館内を一周してイルカのショーを見て、そろそろ帰ろうかとなったときに、改めて告白をされた。

5ヶ月前のあのときみたいに、携帯は震えない。


「いいよ」


私は、滝澤くんと付き合うことにした。

解散してから、友人たちとのグループで報告すると、ものすごい勢いでグループのトークが動く。
おめでとう!と、なんで?!が入り混じるトーク画面に、当たり障りのないスタンプを送った。


付き合って1ヶ月のときに、滝澤くんとキスをした。場所はカラオケ。
3ヶ月が経ち、夏休みに入ってすぐくらいの頃に、滝澤くんの家でセックスをした。それなりだったけれど特に何の感情も湧かなくて、最低な自分に落ち込んだ。
終わったあと、初めてだったか聞かれて、正直に初めてじゃないよと言ったら泣かれた。気まずいまま、その日は解散した。

その翌日、心が狭くてごめん、と電話で謝られた。ごめんは私のほうだ。ううん、とだけ答える。まだ付き合っていたいと言われ、わかったと伝えて電話を切った。





高校生活最後の夏休みが終わろうとしていた頃、丸井くんからメッセージがあった。

内容は、最後の試合を観に来い、というもの。
テニス部の試合かー、と部屋で携帯を握りしめながら一人呟く。昨年観に行こうとして、これって彼女面なのでは…なんてしょうもないことを気にしてやめたのを思い出した。

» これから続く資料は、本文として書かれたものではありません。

-- pv_equiv track=rewrite | github.com/San-Panhavuth/NovelTTS | backend/scripts/ingest_edge_tts_voices.py | _tag_energy
-- ===== SOURCE A (Python) =====
-- def _tag_energy(personalities: list[str]) -> str:
--     high_energy = {"lively", "cheerful", "excited", "energetic", "positive"}
--     low_energy = {"gentle", "soft", "calm", "soothing", "whispering"}
--     pl = {p.lower() for p in personalities}
--     if pl & high_energy:
--         return "high"
--     if pl & low_energy:
--         return "low"
--     return "medium"
-- ===== SOURCE B (Python) =====
-- # Rank-based reduction: one word->score table, take the max score, decode it.
-- _SCORE = {
--     "lively": 2, "cheerful": 2, "excited": 2, "energetic": 2, "positive": 2,
--     "gentle": 1, "soft": 1, "calm": 1, "soothing": 1, "whispering": 1,
-- }
--
--
-- def _tag_energy(personalities: list[str]) -> str:
--     best = 0
--     for p in personalities:
--         best = max(best, _SCORE.get(p.lower(), 0))
--     return "high" if best == 2 else ("low" if best == 1 else "medium")
-- ===== Notes on version B (the rewrite author's own statement) =====
-- stated objective: alternative
-- what changed: Replaces the two priority-ordered set intersections by a numeric ranking: a single word-to-score dictionary (high=2, low=1, default 0), a max-reduction over the lowercased elements, and a decode of the maximal score, so the high-over-low precedence is arithmetic (max) instead of branch order.
import Mathlib
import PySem

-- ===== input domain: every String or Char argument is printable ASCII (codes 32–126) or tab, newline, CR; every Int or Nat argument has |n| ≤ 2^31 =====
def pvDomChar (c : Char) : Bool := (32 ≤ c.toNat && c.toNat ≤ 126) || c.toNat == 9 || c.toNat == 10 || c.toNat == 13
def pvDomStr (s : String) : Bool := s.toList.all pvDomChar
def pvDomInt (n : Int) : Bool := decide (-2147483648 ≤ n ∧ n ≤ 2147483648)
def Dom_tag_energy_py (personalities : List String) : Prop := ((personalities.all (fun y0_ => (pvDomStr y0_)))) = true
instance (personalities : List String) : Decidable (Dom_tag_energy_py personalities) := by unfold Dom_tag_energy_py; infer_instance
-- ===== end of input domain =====

-- B replaces the two priority-ordered set intersections by a word→score dictionary,
-- a max-reduction over the lowercased elements, and a decode of the maximal score;
-- alternative decomposition, same cost.

-- ===== PORT A =====
def tag_energy_py (personalities : List String) : String :=
  let high_energy : PySem.Set String :=
    PySem.Set.ofList ["lively", "cheerful", "excited", "energetic", "positive"]
  let low_energy : PySem.Set String :=
    PySem.Set.ofList ["gentle", "soft", "calm", "soothing", "whispering"]
  let pl : PySem.Set String := PySem.Set.ofList (personalities.map PySem.Str.lower)
  if PySem.Set.inter pl high_energy ≠ [] then "high"
  else if PySem.Set.inter pl low_energy ≠ [] then "low"
  else "medium"

-- ===== PORT B =====
def pvScore : PySem.Dict String Int :=
  PySem.Dict.ofList
    [("lively", 2), ("cheerful", 2), ("excited", 2), ("energetic", 2), ("positive", 2),
     ("gentle", 1), ("soft", 1), ("calm", 1), ("soothing", 1), ("whispering", 1)]

def tag_energy_py_alt (personalities : List String) : String :=
  let best := personalities.foldl
    (fun (b : Int) p => max b (pvScore.getD (PySem.Str.lower p) 0)) 0
  if best = 2 then "high" else if best = 1 then "low" else "medium"

-- ===== PRECONDITION & SPEC =====
def Spec_tag_energy_py (personalities : List String) (out : String) : Prop := out = tag_energy_py_alt personalities
instance (personalities : List String) (out : String) : Decidable (Spec_tag_energy_py personalities out) := by unfold Spec_tag_energy_py; infer_instance

-- ===== CLAIM (what is proved, stated in full; the proofs are below) =====
def Claim_equal_tag_energy_py : Prop := ∀ (personalities : List String), Dom_tag_energy_py personalities → Spec_tag_energy_py personalities (tag_energy_py personalities)

-- ===== LEMMAS AND PROOFS =====

-- proof-only names for the two constant sets A intersects with
def pvHigh : PySem.Set String :=
  PySem.Set.ofList ["lively", "cheerful", "excited", "energetic", "positive"]
def pvLow : PySem.Set String :=
  PySem.Set.ofList ["gentle", "soft", "calm", "soothing", "whispering"]

-- B's score table in terms of A's two sets
theorem pv_sc_eq (q : String) :
    pvScore.getD q 0 = if q ∈ pvHigh then 2 else if q ∈ pvLow then 1 else 0 := by
  have hmk : pvScore = PySem.Dict.mk
      [("lively", 2), ("cheerful", 2), ("excited", 2), ("energetic", 2), ("positive", 2),
       ("gentle", 1), ("soft", 1), ("calm", 1), ("soothing", 1), ("whispering", 1)] := by decide
  by_cases h1 : q = "lively"
  · subst h1; rw [hmk]
    simp [pvHigh, PySem.Set.mem_ofList, PySem.Dict.getD_eq_get?_getD, PySem.Dict.get?_mk_cons]
  by_cases h2 : q = "cheerful"
  · subst h2; rw [hmk]
    simp [pvHigh, PySem.Set.mem_ofList, PySem.Dict.getD_eq_get?_getD, PySem.Dict.get?_mk_cons]
  by_cases h3 : q = "excited"
  · subst h3; rw [hmk]
    simp [pvHigh, PySem.Set.mem_ofList, PySem.Dict.getD_eq_get?_getD, PySem.Dict.get?_mk_cons]
  by_cases h4 : q = "energetic"
  · subst h4; rw [hmk]
    simp [pvHigh, PySem.Set.mem_ofList, PySem.Dict.getD_eq_get?_getD, PySem.Dict.get?_mk_cons]
  by_cases h5 : q = "positive"
  · subst h5; rw [hmk]
    simp [pvHigh, PySem.Set.mem_ofList, PySem.Dict.getD_eq_get?_getD, PySem.Dict.get?_mk_cons]
  by_cases h6 : q = "gentle"
  · subst h6; rw [hmk]
    simp [pvHigh, pvLow, PySem.Set.mem_ofList, PySem.Dict.getD_eq_get?_getD, PySem.Dict.get?_mk_cons]
  by_cases h7 : q = "soft"
  · subst h7; rw [hmk]
    simp [pvHigh, pvLow, PySem.Set.mem_ofList, PySem.Dict.getD_eq_get?_getD, PySem.Dict.get?_mk_cons]
  by_cases h8 : q = "calm"
  · subst h8; rw [hmk]
    simp [pvHigh, pvLow, PySem.Set.mem_ofList, PySem.Dict.getD_eq_get?_getD, PySem.Dict.get?_mk_cons]
  by_cases h9 : q = "soothing"
  · subst h9; rw [hmk]
    simp [pvHigh, pvLow, PySem.Set.mem_ofList, PySem.Dict.getD_eq_get?_getD, PySem.Dict.get?_mk_cons]
  by_cases h10 : q = "whispering"
  · subst h10; rw [hmk]
    simp [pvHigh, pvLow, PySem.Set.mem_ofList, PySem.Dict.getD_eq_get?_getD, PySem.Dict.get?_mk_cons]
  have hH : q ∉ pvHigh := by
    rw [pvHigh, PySem.Set.mem_ofList]; simp [h1, h2, h3, h4, h5]
  have hL : q ∉ pvLow := by
    rw [pvLow, PySem.Set.mem_ofList]; simp [h6, h7, h8, h9, h10]
  rw [if_neg hH, if_neg hL, hmk]
  have b1 : ("lively" == q) = false := beq_eq_false_iff_ne.mpr (fun h => h1 h.symm)
  have b2 : ("cheerful" == q) = false := beq_eq_false_iff_ne.mpr (fun h => h2 h.symm)
  have b3 : ("excited" == q) = false := beq_eq_false_iff_ne.mpr (fun h => h3 h.symm)
  have b4 : ("energetic" == q) = false := beq_eq_false_iff_ne.mpr (fun h => h4 h.symm)
  have b5 : ("positive" == q) = false := beq_eq_false_iff_ne.mpr (fun h => h5 h.symm)
  have b6 : ("gentle" == q) = false := beq_eq_false_iff_ne.mpr (fun h => h6 h.symm)
  have b7 : ("soft" == q) = false := beq_eq_false_iff_ne.mpr (fun h => h7 h.symm)
  have b8 : ("calm" == q) = false := beq_eq_false_iff_ne.mpr (fun h => h8 h.symm)
  have b9 : ("soothing" == q) = false := beq_eq_false_iff_ne.mpr (fun h => h9 h.symm)
  have b10 : ("whispering" == q) = false := beq_eq_false_iff_ne.mpr (fun h => h10 h.symm)
  simp only [PySem.Dict.getD_eq_get?_getD, PySem.Dict.get?_mk_cons,
    b1, b2, b3, b4, b5, b6, b7, b8, b9, b10, if_false, Bool.false_eq_true]
  simp [PySem.Dict.get?]

-- B's max-fold characterised
theorem pv_fold_char (l : List String) (b : Int) (hb : b = 0 ∨ b = 1 ∨ b = 2) :
    l.foldl (fun (b : Int) p => max b (pvScore.getD (PySem.Str.lower p) 0)) b =
      if b = 2 ∨ l.any (fun p => decide (PySem.Str.lower p ∈ pvHigh)) then 2
      else if b = 1 ∨ l.any (fun p => decide (PySem.Str.lower p ∈ pvLow)) then 1
      else 0 := by
  induction l generalizing b with
  | nil =>
    rcases hb with rfl | rfl | rfl <;> simp
  | cons x xs ih =>
    simp only [List.foldl_cons, List.any_cons]
    rw [pv_sc_eq (PySem.Str.lower x)]
    by_cases hx : PySem.Str.lower x ∈ pvHigh
    · rw [if_pos hx]
      have hb' : max b 2 = 2 := by rcases hb with rfl | rfl | rfl <;> decide
      rw [hb', ih 2 (by right; right; rfl)]
      simp [hx]
    · rw [if_neg hx]
      by_cases hl : PySem.Str.lower x ∈ pvLow
      · rw [if_pos hl]
        have hb' : max b 1 = if b = 2 then 2 else 1 := by
          rcases hb with rfl | rfl | rfl <;> decide
        rw [hb']
        by_cases h2 : b = 2
        · rw [if_pos h2, ih 2 (by right; right; rfl)]
          simp [h2]
        · rw [if_neg h2, ih 1 (by right; left; rfl)]
          simp [hx, hl, h2]
      · rw [if_neg hl]
        have hb' : max b 0 = b := by rcases hb with rfl | rfl | rfl <;> decide
        rw [hb', ih b hb]
        simp [hx, hl]

-- A's set-intersection test as an existence test over the original list.
theorem pv_inter_ne_nil (l : List String) (s : PySem.Set String) :
    (PySem.Set.inter (PySem.Set.ofList (l.map PySem.Str.lower)) s ≠ [])
      ↔ l.any (fun p => decide (PySem.Str.lower p ∈ s)) = true := by
  constructor
  · intro h
    rcases List.exists_mem_of_ne_nil _ h with ⟨x, hx⟩
    rw [PySem.Set.mem_inter] at hx
    rcases hx with ⟨hx1, hx2⟩
    rw [PySem.Set.mem_ofList, List.mem_map] at hx1
    rcases hx1 with ⟨p, hp, rfl⟩
    simp only [List.any_eq_true]
    exact ⟨p, hp, by simpa using hx2⟩
  · intro h
    simp only [List.any_eq_true] at h
    rcases h with ⟨p, hp, hc⟩
    intro hnil
    have : PySem.Str.lower p ∈ PySem.Set.inter (PySem.Set.ofList (l.map PySem.Str.lower)) s := by
      rw [PySem.Set.mem_inter, PySem.Set.mem_ofList]
      exact ⟨List.mem_map.mpr ⟨p, hp, rfl⟩, by simpa using hc⟩
    rw [hnil] at this
    simp at this

-- ===== VERDICT (by name: the statement is the Claim_ definition above) =====
theorem tag_energy_py_spec : Claim_equal_tag_energy_py := by
  intro l _
  unfold Spec_tag_energy_py tag_energy_py tag_energy_py_alt
  have e1 : PySem.Set.ofList ["lively", "cheerful", "excited", "energetic", "positive"] = pvHigh := rfl
  have e2 : PySem.Set.ofList ["gentle", "soft", "calm", "soothing", "whispering"] = pvLow := rfl
  rw [e1, e2, pv_fold_char l 0 (Or.inl rfl)]
  by_cases hh : l.any (fun p => decide (PySem.Str.lower p ∈ pvHigh)) = true
  · rw [if_pos ((pv_inter_ne_nil l pvHigh).mpr hh)]
    simp [hh]
  · rw [if_neg (fun c => hh ((pv_inter_ne_nil l pvHigh).mp c))]
    by_cases hl : l.any (fun p => decide (PySem.Str.lower p ∈ pvLow)) = true
    · rw [if_pos ((pv_inter_ne_nil l pvLow).mpr hl)]
      simp [hh, hl]
    · rw [if_neg (fun c => hl ((pv_inter_ne_nil l pvLow).mp c))]
      simp [hh, hl]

滝澤も連れてこい、と言われて、今ちょっと気まずいんだけどなあと思っていたら、滝澤くんからテニス部の試合を観に行こうと誘われた。そういえば、丸井くんと滝澤くんはまあまあ仲が良い。
二人から誘われては断れないので、行くことにした。





試合当日は、雲ひとつない快晴だった。

新聞部の友達に話しかけられて、立海ベンチで話し込んでいたら、気づいたら試合が始まっている。
今日は全国大会の決勝戦らしい。


「え、あれ仁王じゃん」


試合が始まってすぐ、横にいた滝澤くんがポツリと呟く。立海ベンチに視線をやると、銀色の髪がたしかにそこにあった。

久しぶりに見る仁王は、ちょっとだけ髪が伸びていた。

仁王の横にいた丸井くんがこちらに気がつき、手を振ってくる。手なんてただ振り返せばいいのに、私は銀色から目が離せない。
固まったままの私を見て、丸井くんが訝しがる。丸井くんが何が呟き、コートを見ていた仁王もこちらに視線を移した。


仁王と目が合う。

渡り廊下でそうしていたときのように仁王はすぐに視線を逸らし、私はいまだ逸らせないまま、ぼんやりと銀色を見つめていた。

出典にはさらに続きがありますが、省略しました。